→ REQUIREMENT:
Your answer must contain each line of the data, copied exactly.

----

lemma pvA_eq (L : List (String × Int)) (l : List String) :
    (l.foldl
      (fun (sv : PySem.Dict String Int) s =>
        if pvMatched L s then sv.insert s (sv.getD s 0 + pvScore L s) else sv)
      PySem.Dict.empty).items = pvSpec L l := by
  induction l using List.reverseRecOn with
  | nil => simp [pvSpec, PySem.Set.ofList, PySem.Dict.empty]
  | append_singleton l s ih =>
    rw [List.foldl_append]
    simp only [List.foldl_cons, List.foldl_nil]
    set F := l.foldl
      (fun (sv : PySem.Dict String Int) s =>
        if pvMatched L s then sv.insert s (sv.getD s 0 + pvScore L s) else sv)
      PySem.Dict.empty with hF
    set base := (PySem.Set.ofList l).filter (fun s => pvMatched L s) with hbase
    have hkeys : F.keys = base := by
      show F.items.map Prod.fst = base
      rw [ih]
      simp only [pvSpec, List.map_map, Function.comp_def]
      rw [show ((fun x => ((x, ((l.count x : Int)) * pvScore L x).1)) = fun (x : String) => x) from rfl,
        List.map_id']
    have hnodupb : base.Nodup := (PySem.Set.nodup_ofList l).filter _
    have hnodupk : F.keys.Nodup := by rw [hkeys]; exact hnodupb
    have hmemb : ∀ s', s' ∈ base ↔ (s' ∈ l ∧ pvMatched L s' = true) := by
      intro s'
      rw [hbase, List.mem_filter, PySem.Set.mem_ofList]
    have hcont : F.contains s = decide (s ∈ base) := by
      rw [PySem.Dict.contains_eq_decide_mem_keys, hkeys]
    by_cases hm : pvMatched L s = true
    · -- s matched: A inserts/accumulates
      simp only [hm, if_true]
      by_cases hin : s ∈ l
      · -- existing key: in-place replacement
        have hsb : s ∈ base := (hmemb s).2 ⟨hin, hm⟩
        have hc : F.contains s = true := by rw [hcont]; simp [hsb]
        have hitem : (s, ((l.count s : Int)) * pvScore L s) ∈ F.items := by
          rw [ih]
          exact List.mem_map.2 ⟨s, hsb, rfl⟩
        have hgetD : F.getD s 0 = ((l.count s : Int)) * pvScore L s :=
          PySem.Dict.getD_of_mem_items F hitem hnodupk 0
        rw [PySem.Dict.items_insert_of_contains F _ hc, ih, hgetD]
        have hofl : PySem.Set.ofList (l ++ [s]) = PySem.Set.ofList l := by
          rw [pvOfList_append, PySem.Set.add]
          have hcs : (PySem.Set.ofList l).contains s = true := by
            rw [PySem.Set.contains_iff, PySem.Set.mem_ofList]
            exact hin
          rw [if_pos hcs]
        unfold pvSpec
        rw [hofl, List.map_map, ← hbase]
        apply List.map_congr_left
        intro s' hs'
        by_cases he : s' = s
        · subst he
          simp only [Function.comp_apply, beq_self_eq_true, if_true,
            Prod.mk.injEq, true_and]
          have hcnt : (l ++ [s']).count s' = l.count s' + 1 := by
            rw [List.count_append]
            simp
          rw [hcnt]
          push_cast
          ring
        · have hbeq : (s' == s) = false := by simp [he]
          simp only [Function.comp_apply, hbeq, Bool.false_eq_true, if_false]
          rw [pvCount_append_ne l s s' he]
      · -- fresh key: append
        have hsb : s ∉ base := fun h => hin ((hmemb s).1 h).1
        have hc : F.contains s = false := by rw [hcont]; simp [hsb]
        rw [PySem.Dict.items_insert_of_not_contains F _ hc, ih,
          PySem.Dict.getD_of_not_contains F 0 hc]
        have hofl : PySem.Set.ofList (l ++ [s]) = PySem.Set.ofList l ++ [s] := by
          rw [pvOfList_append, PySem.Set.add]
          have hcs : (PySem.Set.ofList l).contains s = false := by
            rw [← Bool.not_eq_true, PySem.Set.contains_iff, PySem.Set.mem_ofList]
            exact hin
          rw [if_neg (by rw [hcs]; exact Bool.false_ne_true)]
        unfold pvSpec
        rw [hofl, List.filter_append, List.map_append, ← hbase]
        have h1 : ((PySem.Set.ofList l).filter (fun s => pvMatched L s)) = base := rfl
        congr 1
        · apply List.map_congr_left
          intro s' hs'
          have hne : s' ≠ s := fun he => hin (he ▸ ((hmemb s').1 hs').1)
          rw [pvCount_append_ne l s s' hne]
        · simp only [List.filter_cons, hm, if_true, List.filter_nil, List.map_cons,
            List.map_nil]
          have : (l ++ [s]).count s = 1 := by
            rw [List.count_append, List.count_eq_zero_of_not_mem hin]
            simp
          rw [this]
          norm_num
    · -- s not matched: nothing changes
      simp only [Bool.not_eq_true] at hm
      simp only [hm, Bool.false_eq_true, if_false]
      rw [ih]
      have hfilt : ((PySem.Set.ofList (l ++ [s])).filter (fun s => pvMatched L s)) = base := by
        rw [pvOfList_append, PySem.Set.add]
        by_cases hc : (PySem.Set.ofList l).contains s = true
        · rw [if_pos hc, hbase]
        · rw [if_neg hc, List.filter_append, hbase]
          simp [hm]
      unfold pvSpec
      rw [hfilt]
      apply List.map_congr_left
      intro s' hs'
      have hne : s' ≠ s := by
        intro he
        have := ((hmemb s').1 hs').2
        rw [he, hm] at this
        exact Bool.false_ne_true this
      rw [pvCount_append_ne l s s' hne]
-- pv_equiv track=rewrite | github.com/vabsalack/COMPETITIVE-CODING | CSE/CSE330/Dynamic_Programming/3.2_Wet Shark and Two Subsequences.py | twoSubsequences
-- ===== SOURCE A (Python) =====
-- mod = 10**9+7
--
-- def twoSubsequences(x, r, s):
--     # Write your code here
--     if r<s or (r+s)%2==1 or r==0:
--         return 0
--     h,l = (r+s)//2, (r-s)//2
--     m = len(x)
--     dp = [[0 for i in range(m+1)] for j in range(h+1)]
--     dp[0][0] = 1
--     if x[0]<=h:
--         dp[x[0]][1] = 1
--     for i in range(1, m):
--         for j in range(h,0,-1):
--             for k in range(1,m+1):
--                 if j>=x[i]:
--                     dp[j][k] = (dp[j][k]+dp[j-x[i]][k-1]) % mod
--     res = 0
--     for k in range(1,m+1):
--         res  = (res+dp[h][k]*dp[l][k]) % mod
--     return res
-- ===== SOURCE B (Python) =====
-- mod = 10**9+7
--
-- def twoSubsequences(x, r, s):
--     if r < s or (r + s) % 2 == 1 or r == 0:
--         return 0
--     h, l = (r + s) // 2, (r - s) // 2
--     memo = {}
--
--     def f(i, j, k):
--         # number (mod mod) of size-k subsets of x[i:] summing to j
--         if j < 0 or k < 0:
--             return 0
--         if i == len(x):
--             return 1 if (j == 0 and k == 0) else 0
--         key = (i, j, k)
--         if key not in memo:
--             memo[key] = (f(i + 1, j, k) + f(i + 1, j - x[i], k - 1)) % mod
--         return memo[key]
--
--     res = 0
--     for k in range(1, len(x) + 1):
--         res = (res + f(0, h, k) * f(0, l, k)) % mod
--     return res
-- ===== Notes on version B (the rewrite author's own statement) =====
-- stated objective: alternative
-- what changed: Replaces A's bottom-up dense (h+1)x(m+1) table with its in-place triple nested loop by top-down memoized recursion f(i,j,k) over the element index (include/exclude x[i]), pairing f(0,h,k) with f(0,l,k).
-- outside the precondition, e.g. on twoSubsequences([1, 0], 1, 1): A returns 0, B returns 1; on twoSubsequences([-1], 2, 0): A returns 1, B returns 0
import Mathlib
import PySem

----

→ RESULT OF THE TASK:
lemma pvA_eq (L : List (String × Int)) (l : List String) :
    (l.foldl
      (fun (sv : PySem.Dict String Int) s =>
        if pvMatched L s then sv.insert s (sv.getD s 0 + pvScore L s) else sv)
      PySem.Dict.empty).items = pvSpec L l := by
  induction l using List.reverseRecOn with
  | nil => simp [pvSpec, PySem.Set.ofList, PySem.Dict.empty]
  | append_singleton l s ih =>
    rw [List.foldl_append]
    simp only [List.foldl_cons, List.foldl_nil]
    set F := l.foldl
      (fun (sv : PySem.Dict String Int) s =>
        if pvMatched L s then sv.insert s (sv.getD s 0 + pvScore L s) else sv)
      PySem.Dict.empty with hF
    set base := (PySem.Set.ofList l).filter (fun s => pvMatched L s) with hbase
    have hkeys : F.keys = base := by
      show F.items.map Prod.fst = base
      rw [ih]
      simp only [pvSpec, List.map_map, Function.comp_def]
      rw [show ((fun x => ((x, ((l.count x : Int)) * pvScore L x).1)) = fun (x : String) => x) from rfl,
        List.map_id']
    have hnodupb : base.Nodup := (PySem.Set.nodup_ofList l).filter _
    have hnodupk : F.keys.Nodup := by rw [hkeys]; exact hnodupb
    have hmemb : ∀ s', s' ∈ base ↔ (s' ∈ l ∧ pvMatched L s' = true) := by
      intro s'
      rw [hbase, List.mem_filter, PySem.Set.mem_ofList]
    have hcont : F.contains s = decide (s ∈ base) := by
      rw [PySem.Dict.contains_eq_decide_mem_keys, hkeys]
    by_cases hm : pvMatched L s = true
    · -- s matched: A inserts/accumulates
      simp only [hm, if_true]
      by_cases hin : s ∈ l
      · -- existing key: in-place replacement
        have hsb : s ∈ base := (hmemb s).2 ⟨hin, hm⟩
        have hc : F.contains s = true := by rw [hcont]; simp [hsb]
        have hitem : (s, ((l.count s : Int)) * pvScore L s) ∈ F.items := by
          rw [ih]
          exact List.mem_map.2 ⟨s, hsb, rfl⟩
        have hgetD : F.getD s 0 = ((l.count s : Int)) * pvScore L s :=
          PySem.Dict.getD_of_mem_items F hitem hnodupk 0
        rw [PySem.Dict.items_insert_of_contains F _ hc, ih, hgetD]
        have hofl : PySem.Set.ofList (l ++ [s]) = PySem.Set.ofList l := by
          rw [pvOfList_append, PySem.Set.add]
          have hcs : (PySem.Set.ofList l).contains s = true := by
            rw [PySem.Set.contains_iff, PySem.Set.mem_ofList]
            exact hin
          rw [if_pos hcs]
        unfold pvSpec
        rw [hofl, List.map_map, ← hbase]
        apply List.map_congr_left
        intro s' hs'
        by_cases he : s' = s
        · subst he
          simp only [Function.comp_apply, beq_self_eq_true, if_true,
            Prod.mk.injEq, true_and]
          have hcnt : (l ++ [s']).count s' = l.count s' + 1 := by
            rw [List.count_append]
            simp
          rw [hcnt]
          push_cast
          ring
        · have hbeq : (s' == s) = false := by simp [he]
          simp only [Function.comp_apply, hbeq, Bool.false_eq_true, if_false]
          rw [pvCount_append_ne l s s' he]
      · -- fresh key: append
        have hsb : s ∉ base := fun h => hin ((hmemb s).1 h).1
        have hc : F.contains s = false := by rw [hcont]; simp [hsb]
        rw [PySem.Dict.items_insert_of_not_contains F _ hc, ih,
          PySem.Dict.getD_of_not_contains F 0 hc]
        have hofl : PySem.Set.ofList (l ++ [s]) = PySem.Set.ofList l ++ [s] := by
          rw [pvOfList_append, PySem.Set.add]
          have hcs : (PySem.Set.ofList l).contains s = false := by
            rw [← Bool.not_eq_true, PySem.Set.contains_iff, PySem.Set.mem_ofList]
            exact hin
          rw [if_neg (by rw [hcs]; exact Bool.false_ne_true)]
        unfold pvSpec
        rw [hofl, List.filter_append, List.map_append, ← hbase]
        have h1 : ((PySem.Set.ofList l).filter (fun s => pvMatched L s)) = base := rfl
        congr 1
        · apply List.map_congr_left
          intro s' hs'
          have hne : s' ≠ s := fun he => hin (he ▸ ((hmemb s').1 hs').1)
          rw [pvCount_append_ne l s s' hne]
        · simp only [List.filter_cons, hm, if_true, List.filter_nil, List.map_cons,
            List.map_nil]
          have : (l ++ [s]).count s = 1 := by
            rw [List.count_append, List.count_eq_zero_of_not_mem hin]
            simp
          rw [this]
          norm_num
    · -- s not matched: nothing changes
      simp only [Bool.not_eq_true] at hm
      simp only [hm, Bool.false_eq_true, if_false]
      rw [ih]
      have hfilt : ((PySem.Set.ofList (l ++ [s])).filter (fun s => pvMatched L s)) = base := by
        rw [pvOfList_append, PySem.Set.add]
        by_cases hc : (PySem.Set.ofList l).contains s = true
        · rw [if_pos hc, hbase]
        · rw [if_neg hc, List.filter_append, hbase]
          simp [hm]
      unfold pvSpec
      rw [hfilt]
      apply List.map_congr_left
      intro s' hs'
      have hne : s' ≠ s := by
        intro he
        have := ((hmemb s').1 hs').2
        rw [he, hm] at this
        exact Bool.false_ne_true this
      rw [pvCount_append_ne l s s' hne]
-- pv_equiv track=rewrite | github.com/vabsalack/COMPETITIVE-CODING | CSE/CSE330/Dynamic_Programming/3.2_Wet Shark and Two Subsequences.py | twoSubsequences
-- ===== SOURCE A (Python) =====
-- mod = 10**9+7
--
-- def twoSubsequences(x, r, s):
--     # Write your code here
--     if r<s or (r+s)%2==1 or r==0:
--         return 0
--     h,l = (r+s)//2, (r-s)//2
--     m = len(x)
--     dp = [[0 for i in range(m+1)] for j in range(h+1)]
--     dp[0][0] = 1
--     if x[0]<=h:
--         dp[x[0]][1] = 1
--     for i in range(1, m):
--         for j in range(h,0,-1):
--             for k in range(1,m+1):
--                 if j>=x[i]:
--                     dp[j][k] = (dp[j][k]+dp[j-x[i]][k-1]) % mod
--     res = 0
--     for k in range(1,m+1):
--         res  = (res+dp[h][k]*dp[l][k]) % mod
--     return res
-- ===== SOURCE B (Python) =====
-- mod = 10**9+7
--
-- def twoSubsequences(x, r, s):
--     if r < s or (r + s) % 2 == 1 or r == 0:
--         return 0
--     h, l = (r + s) // 2, (r - s) // 2
--     memo = {}
--
--     def f(i, j, k):
--         # number (mod mod) of size-k subsets of x[i:] summing to j
--         if j < 0 or k < 0:
--             return 0
--         if i == len(x):
--             return 1 if (j == 0 and k == 0) else 0
--         key = (i, j, k)
--         if key not in memo:
--             memo[key] = (f(i + 1, j, k) + f(i + 1, j - x[i], k - 1)) % mod
--         return memo[key]
--
--     res = 0
--     for k in range(1, len(x) + 1):
--         res = (res + f(0, h, k) * f(0, l, k)) % mod
--     return res
-- ===== Notes on version B (the rewrite author's own statement) =====
-- stated objective: alternative
-- what changed: Replaces A's bottom-up dense (h+1)x(m+1) table with its in-place triple nested loop by top-down memoized recursion f(i,j,k) over the element index (include/exclude x[i]), pairing f(0,h,k) with f(0,l,k).
-- outside the precondition, e.g. on twoSubsequences([1, 0], 1, 1): A returns 0, B returns 1; on twoSubsequences([-1], 2, 0): A returns 1, B returns 0
import Mathlib
import PySem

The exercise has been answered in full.